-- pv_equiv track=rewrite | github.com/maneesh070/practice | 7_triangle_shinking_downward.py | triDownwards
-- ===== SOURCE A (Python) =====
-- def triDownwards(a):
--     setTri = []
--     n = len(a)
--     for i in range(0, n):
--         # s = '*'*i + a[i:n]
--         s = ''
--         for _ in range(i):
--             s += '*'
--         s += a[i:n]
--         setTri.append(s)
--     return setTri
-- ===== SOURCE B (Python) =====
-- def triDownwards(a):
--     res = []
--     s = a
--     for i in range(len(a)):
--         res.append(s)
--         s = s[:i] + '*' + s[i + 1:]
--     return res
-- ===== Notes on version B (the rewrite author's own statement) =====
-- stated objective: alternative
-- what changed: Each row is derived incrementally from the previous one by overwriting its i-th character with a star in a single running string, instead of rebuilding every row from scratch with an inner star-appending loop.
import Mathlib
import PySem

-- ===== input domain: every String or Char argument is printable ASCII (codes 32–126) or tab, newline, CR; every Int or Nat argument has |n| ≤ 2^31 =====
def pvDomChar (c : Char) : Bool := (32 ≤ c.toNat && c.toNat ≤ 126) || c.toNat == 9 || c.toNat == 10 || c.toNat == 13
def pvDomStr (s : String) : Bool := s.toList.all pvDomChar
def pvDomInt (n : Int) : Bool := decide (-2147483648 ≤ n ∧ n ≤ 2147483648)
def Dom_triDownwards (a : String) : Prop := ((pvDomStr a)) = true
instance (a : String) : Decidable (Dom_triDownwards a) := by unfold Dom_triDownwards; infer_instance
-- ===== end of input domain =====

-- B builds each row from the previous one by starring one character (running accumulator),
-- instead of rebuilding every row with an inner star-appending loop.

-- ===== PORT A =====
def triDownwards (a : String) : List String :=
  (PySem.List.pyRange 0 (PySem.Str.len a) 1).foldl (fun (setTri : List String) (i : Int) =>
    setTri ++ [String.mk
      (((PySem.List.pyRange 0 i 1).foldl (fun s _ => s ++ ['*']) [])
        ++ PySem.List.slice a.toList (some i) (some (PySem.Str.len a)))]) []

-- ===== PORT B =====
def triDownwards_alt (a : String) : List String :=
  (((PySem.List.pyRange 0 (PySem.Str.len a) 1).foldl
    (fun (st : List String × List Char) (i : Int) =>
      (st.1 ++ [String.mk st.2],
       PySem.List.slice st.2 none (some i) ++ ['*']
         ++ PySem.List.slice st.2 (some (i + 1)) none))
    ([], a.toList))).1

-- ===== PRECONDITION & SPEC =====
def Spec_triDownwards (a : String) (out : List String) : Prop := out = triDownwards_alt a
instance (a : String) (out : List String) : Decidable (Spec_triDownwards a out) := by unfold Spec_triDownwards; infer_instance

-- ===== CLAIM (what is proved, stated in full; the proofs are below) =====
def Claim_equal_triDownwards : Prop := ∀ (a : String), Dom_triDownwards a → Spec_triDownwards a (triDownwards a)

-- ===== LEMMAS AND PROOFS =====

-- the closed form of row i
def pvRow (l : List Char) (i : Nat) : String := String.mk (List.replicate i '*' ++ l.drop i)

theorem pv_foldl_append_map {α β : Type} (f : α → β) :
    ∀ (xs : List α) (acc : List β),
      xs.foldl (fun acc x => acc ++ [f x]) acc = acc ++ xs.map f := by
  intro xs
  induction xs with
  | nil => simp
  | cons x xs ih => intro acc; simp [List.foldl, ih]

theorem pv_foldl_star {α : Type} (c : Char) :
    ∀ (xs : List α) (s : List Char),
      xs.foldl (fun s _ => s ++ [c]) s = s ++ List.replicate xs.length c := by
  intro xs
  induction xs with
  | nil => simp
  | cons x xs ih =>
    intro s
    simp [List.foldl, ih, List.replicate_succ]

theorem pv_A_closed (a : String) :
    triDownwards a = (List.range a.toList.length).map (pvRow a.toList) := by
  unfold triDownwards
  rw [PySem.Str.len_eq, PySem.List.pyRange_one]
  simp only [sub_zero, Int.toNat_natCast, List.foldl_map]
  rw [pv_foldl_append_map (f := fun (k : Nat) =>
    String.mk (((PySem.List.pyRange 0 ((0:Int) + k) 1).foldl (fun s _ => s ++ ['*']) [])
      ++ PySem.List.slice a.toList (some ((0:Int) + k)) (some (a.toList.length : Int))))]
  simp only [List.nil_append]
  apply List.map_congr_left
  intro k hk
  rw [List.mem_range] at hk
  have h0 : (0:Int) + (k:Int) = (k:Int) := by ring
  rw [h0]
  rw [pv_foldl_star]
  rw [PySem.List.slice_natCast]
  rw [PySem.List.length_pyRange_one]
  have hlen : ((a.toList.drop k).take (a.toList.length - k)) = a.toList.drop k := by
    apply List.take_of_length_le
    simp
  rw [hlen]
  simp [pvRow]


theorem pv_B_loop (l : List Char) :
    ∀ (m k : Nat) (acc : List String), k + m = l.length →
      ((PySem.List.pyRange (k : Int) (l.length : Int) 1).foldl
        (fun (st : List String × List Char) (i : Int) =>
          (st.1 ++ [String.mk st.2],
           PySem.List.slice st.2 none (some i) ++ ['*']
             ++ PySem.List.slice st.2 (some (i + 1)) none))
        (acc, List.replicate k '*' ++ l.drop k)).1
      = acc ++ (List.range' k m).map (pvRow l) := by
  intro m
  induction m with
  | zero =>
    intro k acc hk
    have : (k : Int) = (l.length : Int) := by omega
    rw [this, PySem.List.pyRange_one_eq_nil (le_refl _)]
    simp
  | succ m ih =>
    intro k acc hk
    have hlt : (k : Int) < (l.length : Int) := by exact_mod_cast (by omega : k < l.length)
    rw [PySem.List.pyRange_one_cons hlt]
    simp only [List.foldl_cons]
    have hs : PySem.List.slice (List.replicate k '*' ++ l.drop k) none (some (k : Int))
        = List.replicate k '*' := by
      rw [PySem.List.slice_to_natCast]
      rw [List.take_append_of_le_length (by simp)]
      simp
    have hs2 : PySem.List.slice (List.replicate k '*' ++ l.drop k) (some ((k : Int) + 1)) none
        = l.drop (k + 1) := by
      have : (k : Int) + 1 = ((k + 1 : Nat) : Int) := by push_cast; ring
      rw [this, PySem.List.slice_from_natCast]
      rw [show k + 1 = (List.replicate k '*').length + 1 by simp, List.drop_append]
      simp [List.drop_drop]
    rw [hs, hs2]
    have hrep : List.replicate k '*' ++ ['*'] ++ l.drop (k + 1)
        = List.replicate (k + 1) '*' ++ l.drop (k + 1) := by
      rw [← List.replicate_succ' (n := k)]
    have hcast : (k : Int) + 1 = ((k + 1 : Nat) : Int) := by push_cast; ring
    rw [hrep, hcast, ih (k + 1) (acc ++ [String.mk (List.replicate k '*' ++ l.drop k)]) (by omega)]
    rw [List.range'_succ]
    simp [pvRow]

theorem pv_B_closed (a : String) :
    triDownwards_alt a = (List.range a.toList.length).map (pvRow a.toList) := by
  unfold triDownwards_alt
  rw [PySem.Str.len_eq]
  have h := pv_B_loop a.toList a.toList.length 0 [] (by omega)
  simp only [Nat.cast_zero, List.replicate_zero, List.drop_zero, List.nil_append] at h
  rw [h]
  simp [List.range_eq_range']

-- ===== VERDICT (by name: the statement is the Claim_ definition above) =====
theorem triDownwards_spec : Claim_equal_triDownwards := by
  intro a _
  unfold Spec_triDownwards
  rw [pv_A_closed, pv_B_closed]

_ _ _ _ _

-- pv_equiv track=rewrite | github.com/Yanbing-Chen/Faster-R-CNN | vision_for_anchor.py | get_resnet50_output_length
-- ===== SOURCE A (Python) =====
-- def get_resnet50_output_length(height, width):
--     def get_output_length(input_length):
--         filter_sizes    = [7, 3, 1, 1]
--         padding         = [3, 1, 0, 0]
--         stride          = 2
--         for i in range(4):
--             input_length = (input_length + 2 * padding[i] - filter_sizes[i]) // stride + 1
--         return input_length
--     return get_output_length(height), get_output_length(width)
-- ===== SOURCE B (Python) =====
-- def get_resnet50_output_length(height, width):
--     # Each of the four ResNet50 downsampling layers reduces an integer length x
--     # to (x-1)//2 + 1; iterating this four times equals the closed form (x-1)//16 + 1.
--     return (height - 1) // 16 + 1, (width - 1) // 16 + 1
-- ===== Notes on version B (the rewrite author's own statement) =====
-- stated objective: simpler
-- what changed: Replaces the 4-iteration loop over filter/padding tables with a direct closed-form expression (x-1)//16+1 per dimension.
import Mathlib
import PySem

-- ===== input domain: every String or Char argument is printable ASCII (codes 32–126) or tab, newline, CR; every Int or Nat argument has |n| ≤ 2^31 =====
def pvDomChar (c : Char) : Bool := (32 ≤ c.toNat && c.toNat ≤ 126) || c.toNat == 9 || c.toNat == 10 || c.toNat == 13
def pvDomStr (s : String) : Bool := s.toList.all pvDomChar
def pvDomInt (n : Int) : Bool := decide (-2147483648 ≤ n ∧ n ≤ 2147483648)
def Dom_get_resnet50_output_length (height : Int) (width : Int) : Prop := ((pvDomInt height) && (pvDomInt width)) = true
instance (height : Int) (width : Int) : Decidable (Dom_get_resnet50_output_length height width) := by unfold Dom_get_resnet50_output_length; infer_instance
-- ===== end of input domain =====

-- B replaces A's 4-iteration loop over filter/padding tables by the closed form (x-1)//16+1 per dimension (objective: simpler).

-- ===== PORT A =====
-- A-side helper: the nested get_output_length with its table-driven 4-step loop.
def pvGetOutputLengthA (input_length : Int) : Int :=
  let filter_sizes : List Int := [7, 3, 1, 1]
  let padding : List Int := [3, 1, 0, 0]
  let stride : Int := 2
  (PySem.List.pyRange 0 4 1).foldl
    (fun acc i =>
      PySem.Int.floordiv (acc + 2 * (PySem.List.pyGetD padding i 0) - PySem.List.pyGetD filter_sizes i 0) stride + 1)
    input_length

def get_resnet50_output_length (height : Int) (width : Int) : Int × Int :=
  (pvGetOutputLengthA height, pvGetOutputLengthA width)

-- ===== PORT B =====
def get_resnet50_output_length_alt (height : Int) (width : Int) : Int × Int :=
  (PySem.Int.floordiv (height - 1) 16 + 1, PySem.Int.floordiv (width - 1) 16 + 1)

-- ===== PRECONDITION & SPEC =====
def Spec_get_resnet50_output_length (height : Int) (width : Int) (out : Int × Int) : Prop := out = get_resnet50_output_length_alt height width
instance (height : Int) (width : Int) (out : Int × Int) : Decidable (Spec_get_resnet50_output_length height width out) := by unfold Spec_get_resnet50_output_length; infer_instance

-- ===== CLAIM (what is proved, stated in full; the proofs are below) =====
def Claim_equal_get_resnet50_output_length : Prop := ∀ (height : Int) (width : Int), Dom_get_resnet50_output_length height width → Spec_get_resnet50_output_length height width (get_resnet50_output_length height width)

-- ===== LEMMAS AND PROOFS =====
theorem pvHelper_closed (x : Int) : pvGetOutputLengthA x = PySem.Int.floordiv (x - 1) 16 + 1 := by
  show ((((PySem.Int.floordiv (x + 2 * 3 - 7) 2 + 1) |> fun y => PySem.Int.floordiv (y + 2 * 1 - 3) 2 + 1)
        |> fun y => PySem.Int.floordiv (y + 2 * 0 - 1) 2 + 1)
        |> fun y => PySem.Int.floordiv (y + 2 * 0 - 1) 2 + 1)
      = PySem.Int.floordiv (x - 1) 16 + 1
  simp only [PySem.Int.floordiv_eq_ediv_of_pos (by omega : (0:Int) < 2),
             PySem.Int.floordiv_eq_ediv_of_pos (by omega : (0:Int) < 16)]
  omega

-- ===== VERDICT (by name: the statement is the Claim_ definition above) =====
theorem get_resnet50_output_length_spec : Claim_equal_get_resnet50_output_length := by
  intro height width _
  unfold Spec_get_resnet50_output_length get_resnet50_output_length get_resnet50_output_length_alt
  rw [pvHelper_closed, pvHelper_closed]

_ _ _ _ _

**Problem description**
Show every line from the listing above in which the string "none" appears.

**Solution**
       PySem.List.slice st.2 none (some i) ++ ['*']
         ++ PySem.List.slice st.2 (some (i + 1)) none))
           PySem.List.slice st.2 none (some i) ++ ['*']
             ++ PySem.List.slice st.2 (some (i + 1)) none))
    have hs : PySem.List.slice (List.replicate k '*' ++ l.drop k) none (some (k : Int))
    have hs2 : PySem.List.slice (List.replicate k '*' ++ l.drop k) (some ((k : Int) + 1)) none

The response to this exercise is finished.